Syndrome de Goodpasture

Le syndrome de Goodpasture (GS) est une maladie auto-immune qui affecte les poumons et les reins. Elle est causée par des anticorps anti–glomérulaires circulants de la membrane basale (anti-GBM) qui se lient à la membrane basale vasculaire dans le poumon et les reins, entraînant une réaction auto-immune. Le résultat final est une glomérulonéphrite rapidement progressive qui s’accompagne fréquemment d’une vascularite et d’une hémorragie pulmonaire., L’incidence est d’environ 1 pour 100 000 habitants, les deux sexes étant touchés de manière égale. On pense que les facteurs génétiques augmentent la probabilité de développer une GS, bien que des facteurs environnementaux tels que le tabagisme, l’infection, les blessures par inhalation, la surcharge volumique et l’exposition à des concentrations élevées d’oxygène (O2) augmentent le risque d’hémorragie pulmonaire.38,39 la composante génétique du GS est mal définie. Cependant, il y a une augmentation de la fréquence (88%) de HLA-DR2 chez les patients atteints de la maladie anti-GBM par rapport aux témoins (30%)., Il existe également une incidence accrue de la maladie chez les jumeaux, les frères et sœurs et les cousins des personnes atteintes de SG. L’hérédité de certaines variantes alléliques de la chaîne lourde des immunoglobulines augmente également la sensibilité à la maladie anti-GBM.39 L’apparition de la maladie est dramatique, avec une hémoptysie soudaine, une dyspnée et une insuffisance rénale (encadré 4-11). L’hypertension de nouveau début peut également faire partie de la présentation. La biopsie rénale est nécessaire pour établir le diagnostic et distinguer GS des maladies vasculaires du collagène telles que WG.,

en raison de l’apparition soudaine et de la gravité de la maladie, le traitement initial nécessite fréquemment une hémodialyse et une ventilation mécanique. Si le patient GS survit à la phase aiguë, les corticostéroïdes à forte dose et le cyclophosphamide induisent une immunosuppression, et la plasmaphérèse est utilisée pour éliminer les anticorps anti-GBM et le complément. Le traitement dure généralement de 3 à 6 mois, avec une résolution des symptômes survenant dans les 2 premiers mois.
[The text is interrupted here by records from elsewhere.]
lemma pv_shl_one' (t : Nat) : (1:Int) <<< ((t : Nat) : Int) = ((2^t : Nat) : Int) := by
  simpa [Nat.one_shiftLeft] using Int.shiftLeft_natCast 1 t

lemma pv_band_pow (k t : Nat) :
    ((PySem.Int.band (k : Int) ((1:Int) <<< ((t : Nat) : Int))) != 0) = k.testBit t := by
  rw [pv_shl_one', PySem.Int.band_natCast]
  cases h : k.testBit t
  · simp [Nat.and_two_pow, h]
  · simp [Nat.and_two_pow, h]

lemma pv_nodes_eq (comp : List Int) (k : Nat) :
    ((PySem.List.pyRange 0 (PySem.List.len comp) 1).filter
        (fun i => (PySem.Int.band ((k:Nat) : Int) ((1:Int) <<< ((i.toNat : Nat) : Int)) != 0))).map
      (fun i => PySem.List.pyGetD comp i 0) = pvSel comp k := by
  rw [PySem.List.len_eq, PySem.List.pyRange_one]
  rw [show (((comp.length : Nat) : Int) - 0).toNat = comp.length by
    rw [sub_zero, Int.toNat_natCast]]
  simp only [zero_add]
  rw [List.filter_map]
  have h2 : ((fun i => (PySem.Int.band ((k:Nat) : Int) ((1:Int) <<< ((i.toNat : Nat) : Int)) != 0)) ∘
      (fun j : Nat => (j : Int))) = fun j => k.testBit j := by
    funext j
    simp only [Function.comp, Int.toNat_natCast]
    exact pv_band_pow k j
  rw [h2, List.map_map]
  have h3 : ((fun i => PySem.List.pyGetD comp i 0) ∘ (fun j : Nat => (j : Int))) =
      fun j => comp.getD j 0 := by
    funext j
    simp [Function.comp]
  rw [h3]
  rfl

lemma pv_ival_eq_G (adj : Int → Int → Bool) (comp : List Int) :
    pvIvalBrute adj comp = pvG adj (fun _ => true) comp := by
  unfold pvIvalBrute
  have hout : PySem.List.pyRange 0 ((1:Int) <<< (PySem.List.len comp).toNat) 1 =
      (List.range (2 ^ comp.length)).map (fun k : Nat => ((k : Nat) : Int)) := by
    rw [show (PySem.List.len comp).toNat = comp.length by simp]
    rw [pv_shl_one, PySem.List.pyRange_one]
    rw [show (((2 ^ comp.length : Nat) : Int) - 0).toNat = 2 ^ comp.length by
      rw [sub_zero, Int.toNat_natCast]]
    exact List.map_congr_left (fun a _ => by simp)
  rw [hout, List.foldl_map]
  have hbody : (fun (acc : Int) (k : Nat) =>
      if pvIndepChk adj
          (((PySem.List.pyRange 0 (PySem.List.len comp) 1).filter
              (fun i => (PySem.Int.band ((k:Nat) : Int) ((1:Int) <<< ((i.toNat : Nat) : Int)) != 0))).map
            (fun i => PySem.List.pyGetD comp i 0))
      then acc + (2:Int) ^ (PySem.Int.bitCount ((k:Nat) : Int)) else acc)
      = (fun (acc : Int) (k : Nat) =>
          acc + (if pvIndepChk adj (pvSel comp k) then (2:Int) ^ (pvPc k) else 0)) := by
    funext acc k
    rw [pv_nodes_eq comp k]
    rw [show PySem.Int.bitCount ((k : Nat) : Int) = pvPc k from rfl]
    split_ifs <;> simp
  rw [hbody, PySem.List.foldl_add, zero_add]
  unfold pvG
  apply congrArg
  apply List.map_congr_left
  intro k _
  simp

lemma pv_ival_eq_ind (adj : Int → Int → Bool) (comp : List Int) :
    pvIvalBrute adj comp = pvInd adj comp := by
  rw [pv_ival_eq_G, pv_G_true_eq_ind]

lemma pv_inner (adj : Int → Int → Bool) :
    ∀ (comps : List (List Int)) (vA : PySem.Set Int) (vB : List Int), vA = PySem.Set.ofList vB →
      comps.foldl (fun vals comp => PySem.Set.add vals (pvIvalBrute adj comp)) vA =
        PySem.Set.ofList (comps.foldl (fun vals comp => vals ++ [pvInd adj comp]) vB) := by
  intro comps
  induction comps with
  | nil => intro vA vB h; exact h
  | cons c comps ih =>
    intro vA vB h
    simp only [List.foldl_cons]
    exact ih _ _ (by rw [h, pv_ival_eq_ind, PySem.Set.ofList_append_singleton])

lemma pv_outer (n : Int) :
    ∀ (bl : List Int) (vA : PySem.Set Int) (vB : List Int), vA = PySem.Set.ofList vB →
      bl.foldl (fun vals bits =>
          if (pvCyclesA n bits).isEmpty then vals
          else
            (pvComponents (pvOmegaAdj (pvCyclesA n bits)) (PySem.List.len (pvCyclesA n bits))).foldl
              (fun vals comp => PySem.Set.add vals (pvIvalBrute (pvOmegaAdj (pvCyclesA n bits)) comp)) vals) vA
      = PySem.Set.ofList (bl.foldl (fun vals bits =>
          if (pvCyclesB n bits).isEmpty then vals
          else
            (pvComponents (pvOmegaAdj (pvCyclesB n bits)) (PySem.List.len (pvCyclesB n bits))).foldl
              (fun vals comp => vals ++ [pvInd (pvOmegaAdj (pvCyclesB n bits)) comp]) vals) vB) := by
  intro bl
  induction bl with
  | nil => intro vA vB h; exact h
  | cons bits bl ih =>
    intro vA vB h
    simp only [List.foldl_cons]
    apply ih
    rw [← pv_cycles_eq n bits]
    by_cases hc : (pvCyclesA n bits).isEmpty
    · simp [hc, h]
    · simp only [hc, Bool.false_eq_true, if_false]
      exact pv_inner _ _ _ _ h

-- ===== VERDICT (by name: the statement is the Claim_ definition above) =====
theorem exhaustive_component_check_spec : Claim_equal_exhaustive_component_check := by
  intro n _
  unfold Spec_exhaustive_component_check
  unfold exhaustive_component_check exhaustive_component_check_alt
  rw [pv_outer n _ PySem.Set.empty [] rfl]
La maladie rénale terminale est une complication fréquente de la GS et une transplantation rénale peut être nécessaire., Le diagnostic et le traitement précoces ont une forte corrélation avec de meilleurs résultats.

Si possible, la chirurgie doit être retardée jusqu’à ce que la prise en charge médicale soit en cours et que l’atteinte pulmonaire soit résolue. Selon toute vraisemblance, une insuffisance rénale, sinon une insuffisance, sera toujours présente. L’évaluation préopératoire doit inclure des déterminations de chignon/créatinine et une analyse d’urine pour évaluer la fonction rénale. Les symptômes et l’état médical du patient à la chirurgie dicteront l’étendue de l’évaluation pulmonaire., Cela peut inclure une radiographie thoracique, une analyse ABG, une spirométrie et une capacité de diffusion pour quantifier l’étendue et l’importance de l’hémorragie pulmonaire.40 si une atteinte pulmonaire est en cours, une hypoxémie et un défaut restrictif de spirométrie sont fréquents. Une radiographie thoracique chez un patient typique montre des infiltrats alvéolaires bilatéraux diffus de l’hémorragie pulmonaire. L’anémie microcytaire due à une hémorragie en cours est également typique.

L’oxygénation est le principal défi de la prise en charge anesthésique des patients atteints de GS active., Avec une hémorragie alvéolaire en cours, les patients auront non seulement un échange gazeux altéré au niveau alvéolaire, mais seront également très probablement anémiques. Ceux-ci contribueront à la diminution de la livraison D’O2 aux tissus. L’exposition des poumons à une tension accrue D’O2 et à des pressions élevées des voies respiratoires peut exacerber l’hémorragie alvéolaire. Ces stress, ainsi que la réanimation hyperagressive, doivent être évités chez tous les patients atteints de GS afin de minimiser le risque de lésions pulmonaires supplémentaires médiées par les anti-GBM. Un cathéter intra-artériel est indiqué lors de la prise en charge de patients atteints d’une maladie plus que bénigne., Pour les interventions majeures chez les patients présentant une insuffisance pulmonaire significative, le placement d’un PAC ou D’un TEE peut être utile pour guider la réanimation et la gestion hémodynamique. Lors de la sélection d’agents anesthésiques et d’autres médicaments, la fonction rénale doit être prise en compte et tout médicament potentiellement néphrotoxique doit être évité. La posologie des médicaments qui dépendent de l’excrétion rénale doit être modifiée en fonction de la clairance de la créatinine du patient (voir encadré 4-10).